Rolling into Port Orford

It was centuries ago or yesterday. Time is meaningless. I know something about meaningless. It’s all around me. Why did it take me so long to figure this out? Why so long to figure out Port Orford?

Below is a dream I had about Port Orford:

I rolled into Port Orford after suffering a psychic dehydration in the big city. It was raining. Rain was moving across the highway like a phalanx. I caught the Port Orford radio station. Barry White was crooning about ecstasy. Never before in the history of Oregon had a small coastal town, rain and Barry White converged quite like this. I was ecstatic. I found a coffee shop and went inside.
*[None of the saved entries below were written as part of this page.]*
-- pv_equiv track=rewrite | github.com/pebblepaw/MiroWorld | backend/scripts/generate_comprehensive_demo_cache.py | _summarize_experience
-- ===== SOURCE A (Python) =====
-- def _summarize_experience(interactions: list[dict]) -> str:
--     """Create a summary of agent's simulation experience."""
--     if not interactions:
--         return "No interactions during simulation."
--
--     posts = [i for i in interactions if i.get("action_type") == "post"]
--     comments = [i for i in interactions if i.get("action_type") == "comment"]
--     reactions = [i for i in interactions if i.get("action_type") in ("like", "dislike")]
--
--     return (
--         f"Made {len(posts)} posts, {len(comments)} comments, "
--         f"and {len(reactions)} reactions during the simulation."
--     )
-- ===== SOURCE B (Python) =====
-- def _summarize_experience(interactions: list[dict]) -> str:
--     """Create a summary of agent's simulation experience."""
--     if not interactions:
--         return "No interactions during simulation."
--
--     posts = comments = reactions = 0
--     for i in interactions:
--         t = i.get("action_type")
--         if t == "post":
--             posts += 1
--         elif t == "comment":
--             comments += 1
--         elif t in ("like", "dislike"):
--             reactions += 1
--
--     return (
--         f"Made {posts} posts, {comments} comments, "
--         f"and {reactions} reactions during the simulation."
--     )
-- ===== Notes on version B (the rewrite author's own statement) =====
-- stated objective: alternative
-- what changed: Replaces three separate filter passes over the list with one single-pass loop maintaining three integer counters.
import Mathlib
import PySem

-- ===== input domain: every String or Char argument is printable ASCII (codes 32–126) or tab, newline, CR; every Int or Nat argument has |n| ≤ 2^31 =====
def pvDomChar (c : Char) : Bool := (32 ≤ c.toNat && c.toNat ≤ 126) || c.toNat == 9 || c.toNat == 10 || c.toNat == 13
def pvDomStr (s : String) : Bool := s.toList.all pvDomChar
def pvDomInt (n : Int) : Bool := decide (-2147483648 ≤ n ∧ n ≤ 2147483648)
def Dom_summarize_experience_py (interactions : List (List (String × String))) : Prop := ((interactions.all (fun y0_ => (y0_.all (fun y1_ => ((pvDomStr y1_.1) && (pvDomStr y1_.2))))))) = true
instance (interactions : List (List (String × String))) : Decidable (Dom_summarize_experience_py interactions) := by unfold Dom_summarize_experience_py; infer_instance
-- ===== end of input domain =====

-- B replaces A's three filter passes by one single-pass loop with three counters (objective: alternative decomposition).

-- shared helper: Python's i.get("action_type") on the association-list dict (first match)
def pvGetAction (i : List (String × String)) : Option String :=
  (i.find? (fun kv => kv.1 == "action_type")).map (·.2)

-- ===== PORT A =====
def summarize_experience_py (interactions : List (List (String × String))) : String :=
  if interactions = [] then "No interactions during simulation."
  else
    let posts := interactions.filter (fun i => pvGetAction i == some "post")
    let comments := interactions.filter (fun i => pvGetAction i == some "comment")
    let reactions := interactions.filter (fun i =>
      pvGetAction i == some "like" || pvGetAction i == some "dislike")
    "Made " ++ PySem.Int.toStr (posts.length : Int) ++ " posts, " ++
      PySem.Int.toStr (comments.length : Int) ++ " comments, and " ++
      PySem.Int.toStr (reactions.length : Int) ++ " reactions during the simulation."

-- ===== PORT B =====
def pvStepB (acc : Int × Int × Int) (i : List (String × String)) : Int × Int × Int :=
  let t := pvGetAction i
  if t == some "post" then (acc.1 + 1, acc.2.1, acc.2.2)
  else if t == some "comment" then (acc.1, acc.2.1 + 1, acc.2.2)
  else if t == some "like" || t == some "dislike" then (acc.1, acc.2.1, acc.2.2 + 1)
  else acc

def summarize_experience_py_alt (interactions : List (List (String × String))) : String :=
  if interactions = [] then "No interactions during simulation."
  else
    let c := interactions.foldl pvStepB (0, 0, 0)
    "Made " ++ PySem.Int.toStr c.1 ++ " posts, " ++
      PySem.Int.toStr c.2.1 ++ " comments, and " ++
      PySem.Int.toStr c.2.2 ++ " reactions during the simulation."

-- ===== PRECONDITION & SPEC =====
def Spec_summarize_experience_py (interactions : List (List (String × String))) (out : String) : Prop := out = summarize_experience_py_alt interactions
instance (interactions : List (List (String × String))) (out : String) : Decidable (Spec_summarize_experience_py interactions out) := by unfold Spec_summarize_experience_py; infer_instance

-- ===== CLAIM (what is proved, stated in full; the proofs are below) =====
def Claim_equal_summarize_experience_py : Prop := ∀ (interactions : List (List (String × String))), Dom_summarize_experience_py interactions → Spec_summarize_experience_py interactions (summarize_experience_py interactions)

-- ===== LEMMAS AND PROOFS =====

-- loop invariant: the fold's counters are the starting counters plus the three filter lengths
lemma pvFold_eq (l : List (List (String × String))) :
    ∀ p c r : Int, l.foldl pvStepB (p, c, r) =
      (p + ((l.filter (fun i => pvGetAction i == some "post")).length : Int),
       c + ((l.filter (fun i => pvGetAction i == some "comment")).length : Int),
       r + ((l.filter (fun i =>
          pvGetAction i == some "like" || pvGetAction i == some "dislike")).length : Int)) := by
  induction l with
  | nil => intro p c r; simp
  | cons x xs ih =>
    intro p c r
    by_cases h1 : pvGetAction x == some "post"
    · have hs : pvStepB (p, c, r) x = (p + 1, c, r) := by simp [pvStepB, h1]
      rw [List.foldl_cons, hs, ih]
      have h2 : ¬ (pvGetAction x == some "comment") := by simp_all
      have h3 : ¬ (pvGetAction x == some "like" || pvGetAction x == some "dislike") := by
        simp_all
      simp [h1, h2, h3, Prod.ext_iff]
      omega
    · by_cases h2 : pvGetAction x == some "comment"
      · have hs : pvStepB (p, c, r) x = (p, c + 1, r) := by simp [pvStepB, h1, h2]
        rw [List.foldl_cons, hs, ih]
        have h3 : ¬ (pvGetAction x == some "like" || pvGetAction x == some "dislike") := by
          simp_all
        simp [h1, h2, h3, Prod.ext_iff]
        omega
      · by_cases h3 : pvGetAction x == some "like" || pvGetAction x == some "dislike"
        · have hs : pvStepB (p, c, r) x = (p, c, r + 1) := by simp [pvStepB, h1, h2, h3]
          rw [List.foldl_cons, hs, ih]
          simp [h1, h2, h3, Prod.ext_iff]
          omega
        · have hs : pvStepB (p, c, r) x = (p, c, r) := by simp [pvStepB, h1, h2, h3]
          rw [List.foldl_cons, hs, ih]
          simp [h1, h2, h3]

-- ===== VERDICT (by name: the statement is the Claim_ definition above) =====
theorem summarize_experience_py_spec : Claim_equal_summarize_experience_py := by
  intro interactions _
  unfold Spec_summarize_experience_py summarize_experience_py summarize_experience_py_alt
  by_cases h : interactions = []
  · simp [h]
  · simp only [h, if_false]
    rw [pvFold_eq]
    simp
No one was there except the owner. I was cashless. He said I could pay later. I read the Port Orford newspaper. Top story: the liquor store had new winter hours and a new liquor store dog. I finished my coffee and went out to meet the dog. I did. I bought a pint of Wild Turkey from him and petted his head. Good whiskey dog! Pitch’s East next: I was the only one there except the bartender. I ordered a shot of rain with a dark beer chaser. I read the newspaper again. There was a column by an old man about driving his wife from Elk River to the Rogue River and back. He drove the long way, over rock and roll logging roads, deep into the watersheds. It took four hours. It was a date of some kind. I also read about a book of poems and short stories being published about Port Orford. Submissions were welcome. I started writing mine up on a Keno card with a golf pencil. The pot shop was next. It was closed. The sign read they’d be right back. Sure they would. I knew where they were, at Battle Rock, relaxing, perhaps building a driftwood fort on the beach. I walked around town. I saw abandoned houses I wanted to occupy, rehabilitate. I saw a beautiful woman riding a bicycle. I wanted to move to Port Orford. I could walk to the beach, a liquor store, a pot shop, a coffee shop, a fish shop, a library, a greasy spoon, a thrift store, an organic food store, art galleries, a bar, a conservation outfit, a hardware store, past a building where Jack London once wrote a novel, and it would take 15 minutes.

That’s what I want in my life. I’m moving to Port Orford.